Banks lose momentum as investors seek growth
Australia’s benchmark S&P/ASX 200 index returned just 0.7% in the first half of 2026, as a hawkish Reserve Bank of Australia weighed on investor appetite.
June's CMC Invest monthly client trading data pointed to a rotation in trading activity, with increased interest in select technology and healthcare stocks and softer activity in financials.
Although the S&P/ASX 200 Financials Index [XFJ] gained 1.7% in June, CMC Invest trading data suggested investor interest in Australia's Big Four banks softened. Commonwealth Bank of Australia [CBA], National Australia Bank [NAB], Westpac [WBC] and ANZ Group [ANZ] all slipped lower in the rankings of the most traded ASX-listed shares during the month.
The shift in sentiment was most evident in Commonwealth Bank. The number of trades in CBA shares on the CMC Invest platform fell 40% from May to June, marking the largest month on month decline among the Big Four banks. Buy orders also dropped to 49% of total CBA orders in June from 74% in May, while the share price edged 0.24% lower.
Higher domestic interest rates have complicated the outlook for the sector. While elevated rates may continue to support banks' net interest margins, they also risk slowing mortgage lending and weighing on credit growth. Australia's housing market is already showing signs of cooling, with home price declines accelerating in Sydney and Melbourne amid affordability and cost of living pressures. Following three rate hikes in 2026, the RBA's cash rate stood at 4.35%, its highest level since November 2011.
Investors are increasingly weighing these risks against the sector's strong profitability. In May, the Australia Institute reported that mortgages accounted for 39.3% of the Big Four's profits in 2025, underscoring the importance of housing activity to future earnings.
AU Instruments Mentioned | June performance | H1 2026 performance |
S&P/ASX 200 Index | 0.54% | 0.74% |
S&P/ASX 200 Financials index | 1.76% | 0.52% |
S&P/ASX 200 Healthcare index | 13.26% | -22.73% |
CBA | -0.24% | 3.89% |
NAB | 1.42% | -8.57% |
ANZ | 0.43% | -0.48% |
WBC | -2.19% | -6.95% |
CSL | 18.77% | -32.68% |
RMD | 0.45% | -19.35% |
WTC | -8.36% | -51.80% |
XRO | -3.92% | -36.66% |
Against this backdrop, investors appeared to turn towards stocks where valuations and expectations had already reset.

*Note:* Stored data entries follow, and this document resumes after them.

-- pv_equiv track=rewrite | github.com/aadhityasw/Competitive-Programs | questions/q267_maximum_sum_triplets/code.py | solve
-- ===== SOURCE A (Python) =====
-- def solve(A):
--     n = len(A)
--     right_max = [-1]*n
--     maxi = A[-1]
--
--     for i in reversed(range(n-1)):
--         right_max[i] = maxi
--         maxi = max(maxi, A[i])
--
--     sk = []
--     c = 0
--     for i in range(n):
--         if sk:
--             while sk and sk[-1]>=right_max[i]:
--                 sk.pop()
--             while sk and sk[-1] < A[i] and A[i]<right_max[i]:
--                 c = max(c , sk[-1] + A[i] + right_max[i])
--                 sk.pop()
--         sk.append(A[i])
--     return c
-- ===== SOURCE B (Python) =====
-- def solve(A):
--     c = 0
--     for j in range(len(A)):
--         left = [x for x in A[:j] if x < A[j]]
--         right = [x for x in A[j+1:] if x > A[j]]
--         if left and right:
--             c = max(c, max(left) + A[j] + max(right))
--     return c
-- ===== Notes on version B (the rewrite author's own statement) =====
-- stated objective: simpler
-- what changed: Replaced the suffix-max array plus monotonic-stack scan with a direct per-middle search: for each middle element take the largest smaller element on its left and the largest larger element on its right.
import Mathlib
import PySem

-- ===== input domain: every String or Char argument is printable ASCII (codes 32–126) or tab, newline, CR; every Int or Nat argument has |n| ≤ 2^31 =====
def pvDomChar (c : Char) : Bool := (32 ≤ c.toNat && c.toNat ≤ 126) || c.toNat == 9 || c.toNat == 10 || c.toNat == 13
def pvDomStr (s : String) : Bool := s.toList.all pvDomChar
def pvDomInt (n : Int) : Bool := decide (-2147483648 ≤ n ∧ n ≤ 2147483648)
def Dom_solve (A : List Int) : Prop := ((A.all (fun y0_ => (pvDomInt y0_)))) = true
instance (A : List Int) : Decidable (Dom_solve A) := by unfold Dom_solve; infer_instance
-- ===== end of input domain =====

-- B replaces A's suffix-max + monotonic-stack scan by a direct per-middle brute-force search (simpler, O(n^2)); return values agree on every nonempty list.

-- ===== PORT A =====
-- Stacks are represented top-at-head (Python's sk[-1] is the head here).
-- while sk and sk[-1] >= right_max[i]: sk.pop()
def popGE (sk : List Int) (rmi : Int) : List Int :=
  match sk with
  | [] => []
  | x :: rest => if rmi ≤ x then popGE rest rmi else x :: rest

-- while sk and sk[-1] < A[i] and A[i] < right_max[i]: c = max(c, sk[-1]+A[i]+right_max[i]); sk.pop()
def popLT (sk : List Int) (ai rmi c : Int) : List Int × Int :=
  match sk with
  | [] => ([], c)
  | x :: rest => if x < ai ∧ ai < rmi then popLT rest ai rmi (max c (x + ai + rmi)) else (x :: rest, c)

def solve (A : List Int) : Int :=
  match PySem.List.pyGet? A (-1) with
  | none => 0   -- unreachable: Python raises IndexError here; excluded by Pre_solve
  | some last =>
    let n : Int := (A.length : Int)
    -- for i in reversed(range(n-1)): right_max[i] = maxi; maxi = max(maxi, A[i])
    -- (i is a nonnegative in-range index, so .set i.toNat / pyGetD are exact here)
    let p1 := ((PySem.List.pyRange 0 (n - 1) 1).reverse).foldl
      (fun (st : List Int × Int) i =>
        (st.1.set i.toNat st.2, max st.2 (PySem.List.pyGetD A i 0)))
      (List.replicate A.length (-1), last)
    let rm := p1.1
    -- for i in range(n): if sk: <the two while loops>; sk.append(A[i])
    let p2 := (PySem.List.pyRange 0 n 1).foldl
      (fun (st : List Int × Int) i =>
        let ai := PySem.List.pyGetD A i 0
        let rmi := PySem.List.pyGetD rm i 0
        let sc := if st.1 = [] then (st.1, st.2) else popLT (popGE st.1 rmi) ai rmi st.2
        (ai :: sc.1, sc.2))
      ([], 0)
    p2.2

-- ===== PORT B =====
def solve_alt (A : List Int) : Int :=
  (PySem.List.pyRange 0 (A.length : Int) 1).foldl
    (fun c j =>
      let aj := PySem.List.pyGetD A j 0
      let left := (PySem.List.slice A none (some j)).filter (fun x => x < aj)
      let right := (PySem.List.slice A (some (j + 1)) none).filter (fun x => aj < x)
      match left.max?, right.max? with
      | some bl, some br => max c (bl + aj + br)
      | _, _ => c)
    0

-- ===== PRECONDITION & SPEC =====
-- Pre_solve excludes only the empty list, on which the Python A raises IndexError (A[-1]).
def Pre_solve (A : List Int) : Prop := A ≠ []
instance (A : List Int) : Decidable (Pre_solve A) := by unfold Pre_solve; infer_instance
def pvWitness_solve : List Int := ([1, 2, 3] : List Int)

def Spec_solve (A : List Int) (out : Int) : Prop := out = solve_alt A
instance (A : List Int) (out : Int) : Decidable (Spec_solve A out) := by unfold Spec_solve; infer_instance

-- ===== CLAIM (what is proved, stated in full; the proofs are below) =====
def Claim_equal_solve : Prop := ∀ (A : List Int), Dom_solve A → Pre_solve A → Spec_solve A (solve A)

-- ===== LEMMAS AND PROOFS =====

-- value of A at a Nat index
def av (A : List Int) (i : Nat) : Int := A.getD i 0

-- genuine maximum of a list (0 is irrelevant: only used nonempty)
def mx : List Int → Int
  | [] => 0
  | x :: xs => xs.foldl max x

-- right_max[j] as the Python first loop leaves it
def Rv (A : List Int) (j : Nat) : Int := if j + 1 < A.length then mx (A.drop (j + 1)) else -1

-- the pairs (left index, middle index) the algorithms care about
def validP (A : List Int) (i j : Nat) : Prop :=
  i < j ∧ j + 1 < A.length ∧ av A i < av A j ∧ av A j < Rv A j

-- one step of A's main loop, in Nat-index form
def stepN (A : List Int) (st : List Int × Int) (t : Nat) : List Int × Int :=
  let sc := popLT (popGE st.1 (Rv A t)) (av A t) (Rv A t) st.2
  (av A t :: sc.1, sc.2)

def loopState (A : List Int) (t : Nat) : List Int × Int :=
  (List.range t).foldl (stepN A) ([], 0)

Chief among them was healthcare major CSL [CSL], which has endured a difficult run since the start of 2025 due to a loss of confidence in its turnaround story, which we covered extensively in June’s outlook report. Despite this, CSL’s long-standing reputation as one of Australia’s most consistent blue-chip compounders appears to have kept bargain hunters and loyal investors engaged.
CSL retained its position as the most-traded ASX-listed stock among CMC Invest clients in June, as trading activity increased 18% from May. The stock also recorded buy orders of more than 70% for the second consecutive month, suggesting investors continued to accumulate shares after a steep derating.
An 18.77% surge in share price in June helped CSL snap a five-month losing streak and raised hopes that the Australian biopharmaceutical giant may have finally found a bottom.
ResMed [RMD] is another healthcare name that returned to investor focus. Its share price fell nearly 20% in the first half of 2026. RMD rose to become the 20th most-traded ASX-listed stock in June, up from 27th in May among CMC Invest clients. Trading activity on the platform increased 22%, with more than three-quarters of orders on the buy side.
Overall, the S&P/ASX 200 Healthcare index [XHJ] rose over 13% to become the best performing sectoral index in Australia during the month of June.
In technology, CMC Invest clients showed a preference for logistics software firm WiseTech Global [WTC], which ranked above all four major Australian banks to become the second-most traded ASX-listed stock in June. Trading activity increased 45% month-on-month, with buy orders accounting for 77% of activity on the CMC Invest platform in June.
Trading in WTC shares, which have plunged more than 69% over the past 12 months, was particularly volatile in June. A two-day sell-off followed a sharp rebound after reports said that founder Richard White was being investigated by the Australian Federal Police over allegations relating to a woman’s immigration status and financial vulnerability.
Elsewhere, Xero [XRO], a small business-focused software company, recorded one of the most significant improvements in the rankings of the most traded ASX-listed shares on the CMC Invest platform in June, climbing from 15th to 6th. The total number of trades on Xero increased 58% month on month.
Looking ahead to July, investors will be watching whether renewed interest in beaten-down healthcare and technology stocks translates into broader share price gains. While CSL and ResMed enjoyed a strong June, the likes of WiseTech and Xero continued to attract increased trading activity despite weaker performance. Equally important will be whether Australia's Big Four banks continue to lose momentum, given their outsized influence on the S&P/ASX 200.